Swoon, Coney Island Installation, 2005. Ink, spray paint, paint, craft paper, mylar, and bufftrace paper, Approximately 108 × 208 inches (274.3 × 528.3 cm). Gift of Beth and Anthony Terrana. Photo by Charles Mayer Photography. © Swoon
Since 1999, Swoon (born Caledonia Curry) has made cut-paper figures that she applies, often illicitly, to the exterior walls of industrial buildings. In recent years, she has started to make work for museums and galleries, in part to help support her interventions in public space.
Coney Island Installation sets three figures against a carnivalesque scene at Coney Island in New York. Constructed of more than fifty precisely cut leaves of Mylar and newsprint, the work presents semitransparent strata that blur the boundaries between figure and ground, inside and outside.

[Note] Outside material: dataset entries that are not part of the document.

-- pv_equiv track=rewrite | github.com/hilltopcurry-star/agent50-supreme-web | agent_level1.py | sanitize_project_name
-- ===== SOURCE A (Python) =====
-- def sanitize_project_name(raw_name: str) -> str:
--     name = raw_name.strip()
--     if not name:
--         return "demo_project"
--     invalid_chars = '<>:"/\\|?*'
--     for ch in invalid_chars:
--         name = name.replace(ch, "_")
--     name = name.replace(" ", "_").lower()
--     return name or "project"
-- ===== SOURCE B (Python) =====
-- def sanitize_project_name(raw_name: str) -> str:
--     name = raw_name.strip()
--     if not name:
--         return "demo_project"
--     bad = set('<>:"/\\|?* ')
--     return "".join("_" if c in bad else c.lower() for c in name)
-- ===== Notes on version B (the rewrite author's own statement) =====
-- stated objective: idiomatic
-- what changed: A rewrites the whole string once per invalid character (ten sequential str.replace passes plus a final lower); B makes a single per-character pass with a membership set, lowercasing as it goes.
import Mathlib
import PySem

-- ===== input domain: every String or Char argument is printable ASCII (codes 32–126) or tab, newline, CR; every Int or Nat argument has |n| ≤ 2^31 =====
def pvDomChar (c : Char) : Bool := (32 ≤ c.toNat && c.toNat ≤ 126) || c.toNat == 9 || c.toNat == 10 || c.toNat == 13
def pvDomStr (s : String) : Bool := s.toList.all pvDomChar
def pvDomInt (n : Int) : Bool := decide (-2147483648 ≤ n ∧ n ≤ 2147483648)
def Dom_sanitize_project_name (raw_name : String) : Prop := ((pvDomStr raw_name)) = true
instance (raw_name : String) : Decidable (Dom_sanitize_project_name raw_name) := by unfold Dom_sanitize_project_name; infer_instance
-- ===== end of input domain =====

-- B replaces A's ten sequential str.replace passes by one per-character pass with a
-- membership set, lowercasing as it goes (idiomatic single traversal).


-- ===== PORT A =====
-- literal transliteration of A: strip, empty guard, a replace pass per invalid char,
-- then replace(" ","_").lower(), then `name or "project"`.
def sanitize_project_name (raw_name : String) : String :=
  let name := PySem.Str.strip raw_name
  if name = "" then "demo_project"
  else
    let invalid_chars : List Char := ['<', '>', ':', '"', '/', '\\', '|', '?', '*']
    let name := invalid_chars.foldl (fun n ch => PySem.Str.replace n (String.ofList [ch]) "_") name
    let name := PySem.Str.lower (PySem.Str.replace name " " "_")
    if name = "" then "project" else name

-- ===== PORT B =====
-- literal transliteration of B: strip, empty guard, one pass over the characters,
-- '_' for members of the bad set, lowercased char otherwise.
def sanitize_project_name_alt (raw_name : String) : String :=
  let name := PySem.Str.strip raw_name
  if name = "" then "demo_project"
  else
    let bad := PySem.Set.ofList ['<', '>', ':', '"', '/', '\\', '|', '?', '*', ' ']
    String.ofList (name.toList.map (fun c => if c ∈ bad then '_' else PySem.Chars.lowerChar c))

-- ===== PRECONDITION & SPEC =====
def Spec_sanitize_project_name (raw_name : String) (out : String) : Prop := out = sanitize_project_name_alt raw_name
instance (raw_name : String) (out : String) : Decidable (Spec_sanitize_project_name raw_name out) := by unfold Spec_sanitize_project_name; infer_instance

-- ===== CLAIM (what is proved, stated in full; the proofs are below) =====
def Claim_equal_sanitize_project_name : Prop := ∀ (raw_name : String), Dom_sanitize_project_name raw_name → Spec_sanitize_project_name raw_name (sanitize_project_name raw_name)

-- ===== LEMMAS AND PROOFS =====

-- the go loop of PySem.Chars.replace for a single-char needle is a pointwise map
theorem replace_go_single (a b : Char) :
    ∀ (fuel : Nat) (l acc : List Char), l.length ≤ fuel →
      PySem.Chars.replace.go [a] [b] fuel l acc
        = acc.reverse ++ l.map (fun c => if c = a then b else c) := by
  intro fuel
  induction fuel with
  | zero =>
    intro l acc h
    have : l = [] := List.eq_nil_of_length_eq_zero (Nat.le_zero.mp h)
    subst this; simp [PySem.Chars.replace.go]
  | succ n ih =>
    intro l acc h
    cases l with
    | nil => simp [PySem.Chars.replace.go]
    | cons c t =>
      have hlen : t.length ≤ n := by simpa using Nat.le_of_succ_le_succ h
      by_cases hc : c = a
      · subst hc
        simp only [PySem.Chars.replace.go, List.isPrefixOf, beq_self_eq_true, Bool.true_and,
          if_pos, List.map]
        rw [show List.drop [c].length (c :: t) = t from rfl,
            show [b].reverse ++ acc = b :: acc from rfl,
            ih t (b :: acc) hlen]
        simp
      · have hba : (a == c) = false := beq_eq_false_iff_ne.mpr (Ne.symm hc)
        simp only [PySem.Chars.replace.go, List.isPrefixOf, hba, Bool.false_and,
          Bool.false_eq_true, if_neg, not_false_iff, List.map]
        rw [ih t (c :: acc) hlen]
        simp [hc]

-- single-char replace is a pointwise map
theorem replace_single (cs : List Char) (a b : Char) :
    PySem.Chars.replace cs [a] [b] = cs.map (fun c => if c = a then b else c) := by
  cases cs with
  | nil => rfl
  | cons x t =>
    have := replace_go_single a b (t.length + 1) (x :: t) [] (by simp)
    simpa [PySem.Chars.replace] using this

-- A's chain of single-char replaces is one map with a membership test
theorem foldl_replace_eq_map (l : List Char) : ∀ cs : List Char,
    l.foldl (fun n ch => PySem.Chars.replace n [ch] ['_']) cs
      = cs.map (fun c => if c ∈ l then '_' else c) := by
  induction l with
  | nil => intro cs; simp
  | cons a t ih =>
    intro cs
    rw [List.foldl_cons, replace_single, ih, List.map_map]
    apply List.map_congr_left
    intro c _
    simp only [Function.comp_apply, List.mem_cons]
    by_cases hc : c = a
    · subst hc; simp
    · simp [hc]

-- the character-level fact: A's replace chain + lower equals B's single-pass map
theorem sanitize_chain_eq_map (cs : List Char) :
    PySem.Chars.lower
      (PySem.Chars.replace
        ((['<', '>', ':', '"', '/', '\\', '|', '?', '*'] : List Char).foldl
          (fun n ch => PySem.Chars.replace n [ch] ['_']) cs) [' '] ['_'])
      = cs.map (fun c =>
          if c ∈ PySem.Set.ofList ['<', '>', ':', '"', '/', '\\', '|', '?', '*', ' ']
          then '_' else PySem.Chars.lowerChar c) := by
  have hset : PySem.Set.ofList ['<', '>', ':', '"', '/', '\\', '|', '?', '*', ' ']
      = ['<', '>', ':', '"', '/', '\\', '|', '?', '*', ' '] := by decide
  rw [hset, foldl_replace_eq_map, replace_single]
  simp only [PySem.Chars.lower, List.map_map]
  apply List.map_congr_left
  intro c _
  simp only [Function.comp_apply]
  have h10 : c ∈ (['<', '>', ':', '"', '/', '\\', '|', '?', '*', ' '] : List Char)
      ↔ c ∈ (['<', '>', ':', '"', '/', '\\', '|', '?', '*'] : List Char) ∨ c = ' ' := by
    simp [List.mem_cons, or_assoc]
  by_cases hm : c ∈ (['<', '>', ':', '"', '/', '\\', '|', '?', '*'] : List Char)
  · rw [if_pos hm, if_pos (h10.mpr (Or.inl hm))]
    decide
  · rw [if_neg hm]
    by_cases hsp : c = ' '
    · subst hsp
      rw [if_pos rfl, if_pos (h10.mpr (Or.inr rfl))]
      decide
    · rw [if_neg hsp, if_neg (fun h => ((h10.mp h).elim hm hsp))]

-- a mapped copy of a nonempty string is nonempty (the `or "project"` branch is dead)
theorem ofList_map_ne_empty {s : String} (h : s ≠ "") (f : Char → Char) :
    String.ofList (s.toList.map f) ≠ "" := by
  intro hmk
  apply h
  have h2 : s.toList.map f = [] := by simpa using congrArg String.toList hmk
  have h3 : s.toList = [] := List.map_eq_nil_iff.mp h2
  exact String.toList_inj.mp (by simpa using h3)

-- ===== VERDICT (by name: the statement is the Claim_ definition above) =====
theorem sanitize_project_name_spec : Claim_equal_sanitize_project_name := by
  intro raw_name _
  unfold Spec_sanitize_project_name sanitize_project_name sanitize_project_name_alt
  set s := PySem.Str.strip raw_name with hs
  by_cases hempty : s = ""
  · simp [hempty]
  · simp only [if_neg hempty]
    have hfold : ∀ (l : List Char) (t : String),
        (l.foldl (fun n ch => PySem.Str.replace n (String.ofList [ch]) "_") t).toList
          = l.foldl (fun n ch => PySem.Chars.replace n [ch] ['_']) t.toList := by
      intro l
      induction l with
      | nil => intro t; rfl
      | cons x xs ih =>
        intro t
        rw [List.foldl_cons, List.foldl_cons, ih]
        congr 1
        rw [PySem.Str.toList_replace, String.toList_ofList,
            show ("_" : String).toList = ['_'] by decide]
    have key : PySem.Str.lower
        (PySem.Str.replace
          ((['<', '>', ':', '"', '/', '\\', '|', '?', '*'] : List Char).foldl
            (fun n ch => PySem.Str.replace n (String.ofList [ch]) "_") s) " " "_")
        = String.ofList (s.toList.map (fun c =>
            if c ∈ PySem.Set.ofList ['<', '>', ':', '"', '/', '\\', '|', '?', '*', ' ']
            then '_' else PySem.Chars.lowerChar c)) := by
      apply String.toList_inj.mp
      rw [PySem.Str.toList_lower, PySem.Str.toList_replace, hfold,
          show (" " : String).toList = [' '] by decide,
          show ("_" : String).toList = ['_'] by decide,
          sanitize_chain_eq_map, String.toList_ofList]
    rw [key]
    rw [if_neg (ofList_map_ne_empty hempty _)]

Usually impermanent, these materials register a kind of pathos, suggesting the inevitable passing of all things and beings. In 2011, Swoon created a major installation for the ICA/Boston on the Sandra and Gerald Fineberg Art Wall and in the building’s elevator shaft, employing the same cut-paper technique.
The acquisition of this wall installation signals the ICA’s history with Swoon, as well as its curatorial interest in graffiti and street art, as exemplified by the exhibitions organized by the museum of work by Shepard Fairey and Barry McGee.